_TO DO_
Search the data for "input". Each line containing it is to be copied.

_THE RECORDS_

-- pv_equiv track=rewrite | github.com/AT190510-Cuong/ThuatToanATTT | cuoi_ky/phan_1/cau_22.py | result
-- ===== SOURCE A (Python) =====
-- import math
--
-- def check_snt(n):
--     if n<2:
--         return False
--     else:
--         for i in range(2,int(math.sqrt(n)+1)):
--             if n%i ==0:
--                 return False
--         return True
--
-- def result(number_l, number_r):
--     sum = 0
--     for i in range(number_l, number_r):
--         if check_snt(i):
--             Fi = i
--         else:
--             Fi = 0
--         for j in range(i + 1, number_r + 1):
--             if check_snt(j):
--                 Fj = j
--             else:
--                 Fj = 0
--             sum += (Fi * Fj)
--     return sum
-- ===== SOURCE B (Python) =====
-- import math
--
-- def is_prime(n):
--     if n < 2:
--         return False
--     for d in range(2, math.isqrt(n) + 1):
--         if n % d == 0:
--             return False
--     return True
--
-- def result(number_l, number_r):
--     s = 0
--     q = 0
--     for i in range(number_l, number_r + 1):
--         if is_prime(i):
--             s += i
--             q += i * i
--     return (s * s - q) // 2
-- ===== Notes on version B (the rewrite author's own statement) =====
-- stated objective: alternative
-- what changed: Replaces the nested all-pairs double loop by a single pass collecting the sum S and sum of squares Q of primes in [l, r] and returning (S^2 - Q)//2.
import Mathlib
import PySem

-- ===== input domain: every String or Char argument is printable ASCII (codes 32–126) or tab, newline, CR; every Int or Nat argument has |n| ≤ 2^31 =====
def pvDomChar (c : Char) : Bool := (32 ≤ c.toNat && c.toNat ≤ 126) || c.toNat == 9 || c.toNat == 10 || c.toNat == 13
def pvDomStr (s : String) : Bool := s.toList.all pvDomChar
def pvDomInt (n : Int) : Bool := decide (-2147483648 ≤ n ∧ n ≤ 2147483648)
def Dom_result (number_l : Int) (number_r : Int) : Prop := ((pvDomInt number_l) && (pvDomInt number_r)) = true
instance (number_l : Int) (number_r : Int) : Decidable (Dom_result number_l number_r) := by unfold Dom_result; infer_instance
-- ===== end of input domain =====

-- B replaces A's all-pairs double loop by one pass over the range collecting the sum S and
-- sum of squares Q of the primes, returning (S*S - Q) // 2 (objective: alternative algorithm).

-- ===== PORT A =====
-- 'int(math.sqrt(n)+1)' equals isqrt(n)+1 exactly for 2 ≤ n ≤ 2^31 (double sqrt is
-- correctly rounded and cannot land on the next integer there), ported as Nat.sqrt + 1.
def check_snt (n : Int) : Bool :=
  if n < 2 then false
  else (PySem.List.pyRange 2 ((n.toNat.sqrt : Int) + 1) 1).all (fun i => PySem.Int.mod n i != 0)

def result (number_l : Int) (number_r : Int) : Int :=
  (PySem.List.pyRange number_l number_r 1).foldl
    (fun sum i =>
      let Fi : Int := if check_snt i then i else 0
      (PySem.List.pyRange (i + 1) (number_r + 1) 1).foldl
        (fun sum j =>
          let Fj : Int := if check_snt j then j else 0
          sum + Fi * Fj) sum)
    0

-- ===== PORT B =====
def is_prime (n : Int) : Bool :=
  if n < 2 then false
  else (PySem.List.pyRange 2 ((n.toNat.sqrt : Int) + 1) 1).all (fun d => PySem.Int.mod n d != 0)

def result_alt (number_l : Int) (number_r : Int) : Int :=
  let p := (PySem.List.pyRange number_l (number_r + 1) 1).foldl
    (fun (sq : Int × Int) i => if is_prime i then (sq.1 + i, sq.2 + i * i) else sq) (0, 0)
  PySem.Int.floordiv (p.1 * p.1 - p.2) 2

-- ===== PRECONDITION & SPEC =====
def Spec_result (number_l : Int) (number_r : Int) (out : Int) : Prop := out = result_alt number_l number_r
instance (number_l : Int) (number_r : Int) (out : Int) : Decidable (Spec_result number_l number_r out) := by unfold Spec_result; infer_instance

-- ===== CLAIM (what is proved, stated in full; the proofs are below) =====
def Claim_equal_result : Prop := ∀ (number_l : Int) (number_r : Int), Dom_result number_l number_r → Spec_result number_l number_r (result number_l number_r)

-- ===== LEMMAS AND PROOFS =====

-- F n = the value A adds for n: n itself if prime, else 0
def pvF (n : Int) : Int := if check_snt n then n else 0

def pvS (a b : Int) : Int := ((PySem.List.pyRange a b 1).map pvF).sum
def pvQ (a b : Int) : Int := ((PySem.List.pyRange a b 1).map (fun i => pvF i * pvF i)).sum

theorem pvS_nil {a b : Int} (h : b ≤ a) : pvS a b = 0 := by
  simp [pvS, PySem.List.pyRange_one_eq_nil h]

theorem pvQ_nil {a b : Int} (h : b ≤ a) : pvQ a b = 0 := by
  simp [pvQ, PySem.List.pyRange_one_eq_nil h]

theorem pvS_cons {a b : Int} (h : a < b) : pvS a b = pvF a + pvS (a + 1) b := by
  simp [pvS, PySem.List.pyRange_one_cons h]

theorem pvQ_cons {a b : Int} (h : a < b) : pvQ a b = pvF a * pvF a + pvQ (a + 1) b := by
  simp [pvQ, PySem.List.pyRange_one_cons h]

-- A's inner loop
theorem inner_fold (xs : List Int) (Fi : Int) : ∀ s : Int,
    xs.foldl (fun sum j => sum + Fi * (if check_snt j then j else 0)) s
      = s + Fi * (xs.map pvF).sum := by
  induction xs with
  | nil => intro s; simp
  | cons x xs ih =>
      intro s
      simp only [List.foldl_cons, List.map_cons, List.sum_cons, ih, pvF]
      ring

-- A's outer loop as a sum over the range
theorem outer_fold (r : Int) (xs : List Int) : ∀ s : Int,
    xs.foldl (fun sum i =>
      (PySem.List.pyRange (i + 1) (r + 1) 1).foldl
        (fun sum j => sum + (if check_snt i then i else 0) * (if check_snt j then j else 0)) sum) s
      = s + (xs.map (fun i => pvF i * pvS (i + 1) (r + 1))).sum := by
  induction xs with
  | nil => intro s; simp
  | cons x xs ih =>
      intro s
      simp only [List.foldl_cons, List.map_cons, List.sum_cons]
      rw [inner_fold, ih]
      simp only [pvF, pvS]
      ring

theorem result_eq_sum (l r : Int) :
    result l r = ((PySem.List.pyRange l r 1).map (fun i => pvF i * pvS (i + 1) (r + 1))).sum := by
  have := outer_fold r (PySem.List.pyRange l r 1) 0
  simpa [result] using this

-- A's result: 2 * result l r = S^2 - Q over the range [l, r]
theorem two_mul_result (r : Int) : ∀ (n : Nat) (l : Int), (r - l).toNat = n →
    2 * result l r = pvS l (r + 1) * pvS l (r + 1) - pvQ l (r + 1) := by
  intro n
  induction n with
  | zero =>
      intro l hn
      have hrl : r ≤ l := by omega
      rcases lt_or_eq_of_le hrl with h | h
      · rw [result_eq_sum]
        simp [PySem.List.pyRange_one_eq_nil hrl,
          pvS_nil (by omega : r + 1 ≤ l), pvQ_nil (by omega : r + 1 ≤ l)]
      · subst h
        have h0 : result r r = 0 := by
          rw [result_eq_sum, PySem.List.pyRange_one_eq_nil le_rfl]; simp
        rw [h0, pvS_cons (by omega : r < r + 1), pvS_nil (le_refl (r + 1)),
          pvQ_cons (by omega : r < r + 1), pvQ_nil (le_refl (r + 1))]
        ring
  | succ n ih =>
      intro l hn
      have hlr : l < r := by omega
      have step : result l r = pvF l * pvS (l + 1) (r + 1) + result (l + 1) r := by
        rw [result_eq_sum, result_eq_sum, PySem.List.pyRange_one_cons hlr]
        simp
      have ihl := ih (l + 1) (by omega)
      rw [step, pvS_cons (by omega : l < r + 1), pvQ_cons (by omega : l < r + 1)]
      nlinarith [ihl]

-- B's accumulating fold computes (S, Q)
theorem b_fold (xs : List Int) : ∀ a b : Int,
    xs.foldl (fun (sq : Int × Int) i => if is_prime i then (sq.1 + i, sq.2 + i * i) else sq) (a, b)
      = (a + (xs.map pvF).sum, b + (xs.map (fun i => pvF i * pvF i)).sum) := by
  induction xs with
  | nil => intro a b; simp
  | cons x xs ih =>
      intro a b
      have hip : is_prime x = check_snt x := rfl
      by_cases h : check_snt x = true
      · simp [List.foldl_cons, hip, h, ih, pvF]; constructor <;> ring
      · simp [List.foldl_cons, hip, h, ih, pvF]

-- ===== VERDICT (by name: the statement is the Claim_ definition above) =====
theorem result_spec : Claim_equal_result := by
  intro l r _
  unfold Spec_result result_alt
  rw [b_fold]
  simp only [zero_add]
  have h2 := two_mul_result r (r - l).toNat l rfl
  have hs : ((PySem.List.pyRange l (r + 1) 1).map pvF).sum = pvS l (r + 1) := rfl
  have hq : ((PySem.List.pyRange l (r + 1) 1).map (fun i => pvF i * pvF i)).sum = pvQ l (r + 1) := rfl
  rw [hs, hq, ← h2, PySem.Int.floordiv_eq_ediv_of_pos (by norm_num)]
  omega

_WRITTEN SOLUTION_
-- ===== input domain: every String or Char argument is printable ASCII (codes 32–126) or tab, newline, CR; every Int or Nat argument has |n| ≤ 2^31 =====
-- ===== end of input domain =====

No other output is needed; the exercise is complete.